On the other hand, black box testing is cheaper and less time consuming because it doesn’t involve testing on a parameter-by-parameter basis. There is also no cross-industry standard for vendor model validation and testing. Different models contain different and sometimes incomparable inputs, and are trained using different loss portfolios. This means it is difficult for a user to compare models effectively and fairly. One might argue that this makes white box testing redundant, if it’s not possible to compare the outcomes: Does clarity matter if there’s no way of checking if the data is accurate or not?

So where does that leave us?

The author of the article is a software engineer for Fathom. Founded in 2013, Fathom gives risk management professionals the scientifically robust tools and intelligence to understand the climate’s impact on water risk.
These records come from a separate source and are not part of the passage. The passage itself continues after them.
-- pv_equiv track=rewrite | github.com/4ak5ra/4ak5ra.github.io | scripts/rename_and_update.py | update_front_matter
-- ===== SOURCE A (Python) =====
-- def update_front_matter(content, new_title):
--     """
--     更新Markdown文件中的front matter的title字段。
--     front matter格式：
--     ---
--     title: 旧标题
--     tags: [...]
--     ...
--     ---
--     """
--     # 使用正则匹配front matter中的title行
--     # 注意：front matter可能包含多行，我们只替换title行
--     lines = content.split('\n')
--     in_front_matter = False
--     front_matter_end = -1
--     for i, line in enumerate(lines):
--         if line.strip() == '---':
--             if in_front_matter:
--                 front_matter_end = i
--                 break
--             else:
--                 in_front_matter = True
--                 continue
--         if in_front_matter and line.startswith('title:'):
--             # 找到title行，进行替换
--             # 保持缩进和格式
--             indent = len(line) - len(line.lstrip())
--             lines[i] = ' ' * indent + f'title: {new_title}'
--             break
--
--     # 如果front matter中没有title，则添加（这种情况不应该发生，但以防万一）
--     if in_front_matter and front_matter_end != -1:
--         # 检查是否已经替换了title
--         title_found = any(line.strip().startswith('title:') for line in lines[:front_matter_end])
--         if not title_found:
--             # 在front matter结束前插入title行
--             lines.insert(front_matter_end - 1, f'title: {new_title}')
--
--     return '\n'.join(lines)
-- ===== SOURCE B (Python) =====
-- def update_front_matter(content, new_title):
--     """Offset-based single pass over the raw string: no line list is ever built.
--     Walks newline positions with str.find, tracks the open-delimiter state, the
--     previous line's start offset and an incremental 'title seen' flag (which
--     fuses A's separate any() pass into the scan), and produces the result as at
--     most three slices of the original string."""
--     n = len(content)
--     pos = 0            # start offset of the current line
--     prev = 0           # start offset of the previous line
--     opened = False     # an opening '---' line has been passed
--     seen = False       # some earlier line satisfies line.strip().startswith('title:')
--     while True:
--         nl = content.find('\n', pos)
--         end = n if nl == -1 else nl
--         line = content[pos:end]
--         if line.strip() == '---':
--             if opened:
--                 # closing delimiter reached without replacing a title line
--                 if seen:
--                     return content
--                 return content[:prev] + 'title: ' + new_title + '\n' + content[prev:]
--             opened = True
--         elif opened and line.startswith('title:'):
--             return content[:pos] + 'title: ' + new_title + content[end:]
--         seen = seen or line.strip().startswith('title:')
--         if nl == -1:
--             return content
--         prev = pos
--         pos = nl + 1
-- ===== Notes on version B (the rewrite author's own statement) =====
-- stated objective: alternative
-- what changed: B never builds a list of lines: it walks the raw string by newline offsets (str.find), keeps the previous line's start offset and an incremental 'title seen' flag that fuses A's separate any() pass into the single scan, and assembles the result from at most three slices of the original string instead of A's split/mutate/join.
import Mathlib
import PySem

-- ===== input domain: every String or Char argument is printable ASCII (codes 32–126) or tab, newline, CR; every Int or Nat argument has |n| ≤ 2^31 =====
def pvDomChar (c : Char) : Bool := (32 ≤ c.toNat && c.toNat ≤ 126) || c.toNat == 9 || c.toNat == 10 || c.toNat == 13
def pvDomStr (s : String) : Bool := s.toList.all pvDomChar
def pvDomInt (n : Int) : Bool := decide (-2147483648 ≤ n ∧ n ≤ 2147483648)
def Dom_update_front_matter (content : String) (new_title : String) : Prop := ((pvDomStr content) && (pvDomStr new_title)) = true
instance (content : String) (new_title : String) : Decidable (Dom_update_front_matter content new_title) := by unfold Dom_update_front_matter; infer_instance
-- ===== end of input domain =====

-- B walks the raw string by newline offsets (str.find) in one pass with an incremental
-- 'title seen' flag and assembles the result from slices of the original string; A splits
-- into a line list, runs a flag-driven loop with in-place mutation plus a separate any()
-- pass, and rejoins. Same return value on every input.

-- ===== PORT A =====
-- A's for-loop over enumerate(lines) with its in_front_matter flag, in-place replacement and two
-- break sites; returns (lines-after-loop, in_front_matter, front_matter_end).
def aLoop (nt : String) : Nat → Bool → List String → List String × Bool × Int
  | _, infm, [] => ([], infm, -1)
  | i, infm, l :: rest =>
    if PySem.Str.strip l == "---" then
      if infm then
        (l :: rest, infm, (i : Int))          -- front_matter_end = i; break
      else
        let r := aLoop nt (i + 1) true rest   -- in_front_matter = True; continue
        (l :: r.1, r.2.1, r.2.2)
    else if infm && PySem.Str.startswith l "title:" then
      let indent := PySem.Str.len l - PySem.Str.len (PySem.Str.lstrip l)
      ((String.ofList (List.replicate indent.toNat ' ') ++ ("title: " ++ nt)) :: rest, infm, -1)  -- replace; break (' '*indent for indent ≥ 0)
    else
      let r := aLoop nt (i + 1) infm rest
      (l :: r.1, r.2.1, r.2.2)

def update_front_matter (content : String) (new_title : String) : String :=
  let lines := (PySem.Str.split? content "\n").getD []   -- content.split('\n'); sep ≠ "" so split? = some
  let r := aLoop new_title 0 false lines
  if r.2.1 ∧ r.2.2 ≠ -1 then
    if (PySem.List.slice r.1 none (some r.2.2)).any
        (fun l => PySem.Str.startswith (PySem.Str.strip l) "title:") then
      PySem.Str.join "\n" r.1
    else
      PySem.Str.join "\n" (PySem.List.insert r.1 (r.2.2 - 1) ("title: " ++ new_title))
  else
    PySem.Str.join "\n" r.1

-- ===== PORT B =====
-- Source B's while loop over the raw string. The port carries rest = cs.drop pos and computes
-- nl = content.find('\n', pos) as pos + find(rest, '\n') (exact: PySem.Chars.findFrom_natCast);
-- content[pos:end] is rest.take (nl - pos), content[:j] / content[j:] are cs.take j / cs.drop j
-- (j ≥ 0).  In the two returning '---' branches Python never reaches the 'seen' update, so the
-- port updates seen only on the two advancing paths, as Python does.
def bLoop (nt cs : List Char) (pos prev : Nat) (opened seen : Bool) (rest : List Char) : List Char :=
  let k := PySem.Chars.find rest ['\n']                     -- nl = content.find('\n', pos) = pos + k (or -1)
  let line := if k = -1 then rest else rest.take k.toNat    -- line = content[pos:end]
  if PySem.Chars.strip line == "---".toList then
    if opened then
      if seen then cs
      else cs.take prev ++ ("title: ".toList ++ nt ++ ['\n']) ++ cs.drop prev
    else if _h : k = -1 then cs
    else bLoop nt cs (pos + k.toNat + 1) pos true
      (seen || PySem.Chars.startswith (PySem.Chars.strip line) "title:".toList)
      (rest.drop (k.toNat + 1))
  else if opened && PySem.Chars.startswith line "title:".toList then
    cs.take pos ++ ("title: ".toList ++ nt) ++ (if k = -1 then [] else rest.drop k.toNat)
  else if _h : k = -1 then cs
  else bLoop nt cs (pos + k.toNat + 1) pos opened
    (seen || PySem.Chars.startswith (PySem.Chars.strip line) "title:".toList)
    (rest.drop (k.toNat + 1))
termination_by rest.length
decreasing_by
  all_goals
    have hin : ['\n'] <:+: rest := (PySem.Chars.find_ne_neg_one_iff rest ['\n']).mp (by assumption)
    have hlen : 1 ≤ rest.length := by simpa using hin.length_le
    simp only [List.length_drop]
    omega

def update_front_matter_alt (content : String) (new_title : String) : String :=
  String.ofList (bLoop new_title.toList content.toList 0 0 false false content.toList)

-- ===== PRECONDITION & SPEC =====
def Spec_update_front_matter (content : String) (new_title : String) (out : String) : Prop := out = update_front_matter_alt content new_title
instance (content : String) (new_title : String) (out : String) : Decidable (Spec_update_front_matter content new_title out) := by unfold Spec_update_front_matter; infer_instance

-- ===== CLAIM (what is proved, stated in full; the proofs are below) =====
def Claim_equal_update_front_matter : Prop := ∀ (content : String) (new_title : String), Dom_update_front_matter content new_title → Spec_update_front_matter content new_title (update_front_matter content new_title)

-- ===== LEMMAS AND PROOFS =====

def isDash (l : String) : Bool := PySem.Str.strip l == "---"
def isTitle (l : String) : Bool := PySem.Str.startswith l "title:"
def tS (l : String) : Bool := PySem.Str.startswith (PySem.Str.strip l) "title:"

-- ---------- A-side loop lemmas ----------

lemma aLoop_skip_false (nt : String) (p ls : List String) (i : Nat)
    (h : ∀ l ∈ p, isDash l = false) :
    aLoop nt i false (p ++ ls) =
      ((p ++ (aLoop nt (i + p.length) false ls).1, (aLoop nt (i + p.length) false ls).2)) := by
  induction p generalizing i with
  | nil => simp
  | cons a as ih =>
    have ha : isDash a = false := h a (by simp)
    simp only [List.cons_append, aLoop]
    rw [if_neg (by simpa [isDash] using ha)]
    simp only [Bool.false_and, Bool.false_eq_true, if_false]
    rw [ih (i + 1) (fun l hl => h l (by simp [hl]))]
    have h2 : i + 1 + as.length = i + (as.length + 1) := by omega
    simp only [List.length_cons, h2]

lemma aLoop_open (nt : String) (d : String) (ls : List String) (i : Nat) (hd : isDash d = true) :
    aLoop nt i false (d :: ls) =
      (d :: (aLoop nt (i + 1) true ls).1, (aLoop nt (i + 1) true ls).2) := by
  simp only [aLoop]
  rw [if_pos (by simpa [isDash] using hd)]
  simp

lemma aLoop_skip_true (nt : String) (q ls : List String) (i : Nat)
    (h : ∀ l ∈ q, isDash l = false ∧ isTitle l = false) :
    aLoop nt i true (q ++ ls) =
      ((q ++ (aLoop nt (i + q.length) true ls).1, (aLoop nt (i + q.length) true ls).2)) := by
  induction q generalizing i with
  | nil => simp
  | cons a as ih =>
    obtain ⟨ha1, ha2⟩ := h a (by simp)
    simp only [List.cons_append, aLoop]
    rw [if_neg (by simpa [isDash] using ha1)]
    rw [if_neg (by simp only [isTitle] at ha2; simp at ha2 ⊢; exact ha2)]
    rw [ih (i + 1) (fun l hl => h l (by simp [hl]))]
    have h2 : i + 1 + as.length = i + (as.length + 1) := by omega
    simp only [List.length_cons, h2]

lemma aLoop_close (nt : String) (x : String) (ls : List String) (i : Nat) (hx : isDash x = true) :
    aLoop nt i true (x :: ls) = (x :: ls, true, (i : Int)) := by
  simp only [aLoop]
  rw [if_pos (by simpa [isDash] using hx)]
  simp

lemma lstrip_of_title (x : String) (hx : isTitle x = true) :
    PySem.Str.lstrip x = x := by
  simp only [isTitle, PySem.Str.startswith_eq, PySem.Chars.startswith_iff] at hx
  obtain ⟨t, ht⟩ := hx
  apply String.toList_inj.mp
  rw [PySem.Str.toList_lstrip, ← ht]
  show PySem.Chars.lstrip (['t','i','t','l','e',':'] ++ t) = _
  simp [PySem.Chars.lstrip, show PySem.Chars.isspace 't' = false from rfl]

lemma aLoop_title (nt : String) (x : String) (ls : List String) (i : Nat)
    (hd : isDash x = false) (ht : isTitle x = true) :
    aLoop nt i true (x :: ls) = (("title: " ++ nt) :: ls, true, -1) := by
  simp only [aLoop]
  rw [if_neg (by simpa [isDash] using hd)]
  simp only [Bool.true_and]
  rw [if_pos (by simp only [isTitle] at ht; exact ht)]
  rw [lstrip_of_title x ht]
  simp

-- ---------- line-level intermediate for B ----------

-- lineB nt all i opened seen rem : Source B's scan expressed on the line list 'all' of the content,
-- 'rem' being the lines not yet processed (= all.drop i); returns the final string.
def lineB (nt : String) (all : List String) : Nat → Bool → Bool → List String → String
  | _, _, _, [] => PySem.Str.join "\n" all
  | i, opened, seen, l :: rest =>
    if isDash l then
      if opened then
        if seen then PySem.Str.join "\n" all
        else PySem.Str.join "\n" (all.take (i-1) ++ ("title: " ++ nt) :: all.drop (i-1))
      else if rest.isEmpty then PySem.Str.join "\n" all
      else lineB nt all (i+1) true (seen || tS l) rest
    else if opened && isTitle l then
      PySem.Str.join "\n" (all.take i ++ ("title: " ++ nt) :: all.drop (i+1))
    else if rest.isEmpty then PySem.Str.join "\n" all
    else lineB nt all (i+1) opened (seen || tS l) rest

lemma lineB_skip_out (nt : String) (all : List String) (p rem : List String) (i : Nat)
    (seen : Bool) (hp : ∀ l ∈ p, isDash l = false) (hrem : rem ≠ []) :
    lineB nt all i false seen (p ++ rem) =
      lineB nt all (i + p.length) false (seen || p.any tS) rem := by
  induction p generalizing i seen with
  | nil => simp
  | cons a as ih =>
    have ha : isDash a = false := hp a (by simp)
    have hne : ((as ++ rem).isEmpty) = false := by
      simp only [List.isEmpty_eq_false_iff, ne_eq, List.append_eq_nil_iff, not_and]
      intro _; exact hrem
    rw [List.cons_append, lineB, if_neg (by simp [ha]), if_neg (by simp), if_neg (by simp [hne])]
    rw [ih (i+1) (seen || tS a) (fun l hl => hp l (by simp [hl]))]
    have h2 : i + 1 + as.length = i + (as.length + 1) := by omega
    simp [h2, Bool.or_assoc]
Model vendors are left packaging up their data as big grey boxes. Each model vendor will package this up differently, based on their own attitude towards transparency and external validation. This leaves model users with many different shades, let’s call it 50 shades of grey boxed model vendors to choose from. The market is hankering for these boxes to be of the palest grey tone, and has seen multiple organizations take their first step in this direction by adopting the Open Data Standards set out in the OASIS Loss Modelling Framework. Such a framework balances the goals of communicating model parameters, limitations and methodologies to users while not overwhelming them with information too technical to understand or exposing a vendor’s unique selling point—an approach or innovation that gives the vendor a competitive edge.

The easy thing to do would be to package models up as a black box. However, to get value out of a CAT model it needs to be a collaborative process and boxed up in a transparent packaging. This helps both players keep a continuous development cycle, and a model is far more valuable to both when each knows the subjective decisions that go into it.